13 décembre 2006

Luke Haines a l'étoffe des champions


De gauche à droite : Nobby Stiles, George Best & Bobby Charlton.

Luke Haines - All The English Devils (MP3)

Luke Haines, c'est un peu l'instit' de la pop anglaise : on l'imagine bien, une blouse grise sur les épaules, en train de taper à coups de règle sur les mains des musiciens moins méritants (Damon Albarn ou les frères Gallagher, par exemple). C'est aussi le snob de la pop anglaise, féru de références aussi pointues que la Nouvelle Vague (le premier album de The Auteurs, New wave).

Et, pourtant, maintenant, Luke Haines écrit des chansons sur le foot. Sur Off My Rocker At The Art School Bop, premier album sous son nom seul, propulsé par un single discoïde et un clip ironique, il rend ainsi hommage à Leeds United, le club de son enfance. Cela fait bizarre, un peu comme d'imaginer son prof de maths dans le Kop Boulogne. Mais ce Leeds United est pourtant du pur Haines, assez classieux et accessible dans la forme (entre crooning et hymne pour le kop d'Ellan Road), acide et pervers dans le fond ("Leeds United/Leeds United/It's a 13-0 defeat on the front page of the Post").

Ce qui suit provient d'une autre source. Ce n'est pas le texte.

-- pv_equiv track=rewrite | github.com/jaketaylor54/my-career-chatbot | app.py | is_start_questions_request
-- ===== SOURCE A (Python) =====
-- def is_start_questions_request(message):
--     message_lower = message.lower()
--     start_keywords = [
--         "ask me some questions", "generate job recommendations for me", "start questions",
--         "begin recommendations", "start the process", "begin the process",
--         "career questions", "start career questions", "let's begin"
--     ]
--     for keyword_phrase in start_keywords:
--         if keyword_phrase in message_lower:
--             return True
--     return False
-- ===== SOURCE B (Python) =====
-- def is_start_questions_request(message):
--     start_keywords = [
--         "ask me some questions", "generate job recommendations for me", "start questions",
--         "begin recommendations", "start the process", "begin the process",
--         "career questions", "start career questions", "let's begin"
--     ]
--     m = message.lower()
--     # single left-to-right scan: at each position, test whether any keyword starts there
--     for i in range(len(m) + 1):
--         for kw in start_keywords:
--             if m.startswith(kw, i):
--                 return True
--     return False
-- ===== Notes on version B (the rewrite author's own statement) =====
-- stated objective: alternative
-- what changed: B replaces A's phrase-by-phrase substring membership checks with a single position-by-position scan of the lowercased message, testing at each index whether any keyword starts there (a naive multi-pattern matcher).
import Mathlib
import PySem

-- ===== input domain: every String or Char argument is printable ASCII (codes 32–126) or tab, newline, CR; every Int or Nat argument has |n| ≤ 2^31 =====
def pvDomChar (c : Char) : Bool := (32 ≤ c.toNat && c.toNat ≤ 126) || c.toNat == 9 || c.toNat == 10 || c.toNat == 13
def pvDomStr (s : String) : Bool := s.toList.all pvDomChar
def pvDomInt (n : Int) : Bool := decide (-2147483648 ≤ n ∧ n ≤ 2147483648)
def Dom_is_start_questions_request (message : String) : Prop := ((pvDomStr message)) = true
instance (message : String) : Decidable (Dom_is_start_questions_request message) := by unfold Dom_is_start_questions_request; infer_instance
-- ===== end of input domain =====

-- B replaces A's phrase-by-phrase substring checks with a single position-by-position
-- scan testing at each index whether any keyword starts there (alternative, same result).

-- the shared keyword list (as lists of chars)
def pvStartKeywords : List (List Char) :=
  [ "ask me some questions".toList, "generate job recommendations for me".toList,
    "start questions".toList, "begin recommendations".toList, "start the process".toList,
    "begin the process".toList, "career questions".toList, "start career questions".toList,
    "let's begin".toList ]

-- ===== PORT A =====
-- for kw in start_keywords: if kw in message_lower: return True; return False
def is_start_questions_request (message : String) : Bool :=
  let messageLower := PySem.Chars.lower message.toList
  pvStartKeywords.any (fun kw => PySem.Chars.isIn kw messageLower)

-- ===== PORT B =====
-- for i in range(len(m)+1): for kw in keywords: if m.startswith(kw, i): return True; return False
def is_start_questions_request_alt (message : String) : Bool :=
  let m := PySem.Chars.lower message.toList
  (List.range (m.length + 1)).any
    (fun i => pvStartKeywords.any (fun kw => PySem.Chars.startswith (m.drop i) kw))

-- ===== PRECONDITION & SPEC =====
def Spec_is_start_questions_request (message : String) (out : Bool) : Prop := out = is_start_questions_request_alt message
instance (message : String) (out : Bool) : Decidable (Spec_is_start_questions_request message out) := by unfold Spec_is_start_questions_request; infer_instance

-- ===== CLAIM (what is proved, stated in full; the proofs are below) =====
def Claim_equal_is_start_questions_request : Prop := ∀ (message : String), Dom_is_start_questions_request message → Spec_is_start_questions_request message (is_start_questions_request message)

-- ===== LEMMAS AND PROOFS =====

-- 'sub in m' is exactly 'sub starts at some position i ≤ len(m)'
theorem pv_isIn_iff_exists_le (sub m : List Char) :
    PySem.Chars.isIn sub m = true ↔ ∃ i, i ≤ m.length ∧ sub <+: m.drop i := by
  rw [← PySem.Chars.exists_prefix_drop_iff_isIn]
  constructor
  · rintro ⟨j, hj⟩
    by_cases h : j ≤ m.length
    · exact ⟨j, h, hj⟩
    · refine ⟨m.length, le_rfl, ?_⟩
      rwa [List.drop_eq_nil_of_le (by omega : m.length ≤ j),
           ← List.drop_eq_nil_of_le (le_refl m.length)] at hj
  · rintro ⟨i, _, hi⟩; exact ⟨i, hi⟩

-- ===== VERDICT (by name: the statement is the Claim_ definition above) =====
theorem is_start_questions_request_spec : Claim_equal_is_start_questions_request := by
  intro message _
  unfold Spec_is_start_questions_request is_start_questions_request is_start_questions_request_alt
  set m := PySem.Chars.lower message.toList with hm
  rw [Bool.eq_iff_iff]
  simp only [List.any_eq_true, List.mem_range, PySem.Chars.startswith_iff,
    pv_isIn_iff_exists_le]
  constructor
  · rintro ⟨kw, hkw, i, hi, hpre⟩
    exact ⟨i, by omega, kw, hkw, hpre⟩
  · rintro ⟨i, hi, kw, hkw, hpre⟩
    exact ⟨kw, hkw, i, by omega, hpre⟩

Comme s'il voulait qu'on puisse passer son disque dans les pubs le samedi après-midi, Haines a même semé d'autres références au ballon rond. Here's To Old England cite ainsi George Best et s'ouvre sur un "God bless football, hooligans & 1966" qui rappelle le Village Green Preservation Society des Kinks. Le magnifique All The English Devils (la plus belle chanson de l'album) mentionne lui Nobby Stiles, le rugueux défenseur des champions du monde 1966. Et conclut surtout un couplet par "Your boys took one hell of a beating", formule culte Outre-Manche (un peu comme le "Tout à fait Thierry" français, mais en cent fois plus classe) depuis le délire nationaliste hilarant d'un commentateur norvégien (écoutable ici et visible au début de cette vidéo).

Bref, beaucoup de références footballistiques, aucune postérieure à 1981. Beaucoup de nostalgie, pas mal de perversité. Luke Haines est comme Ray Davies, dont il atteint plusieurs fois le niveau d'excellence ici : il aime à dire que c'était mieux avant, mais est trop fin pour ne pas savoir qu'il n'en était rien.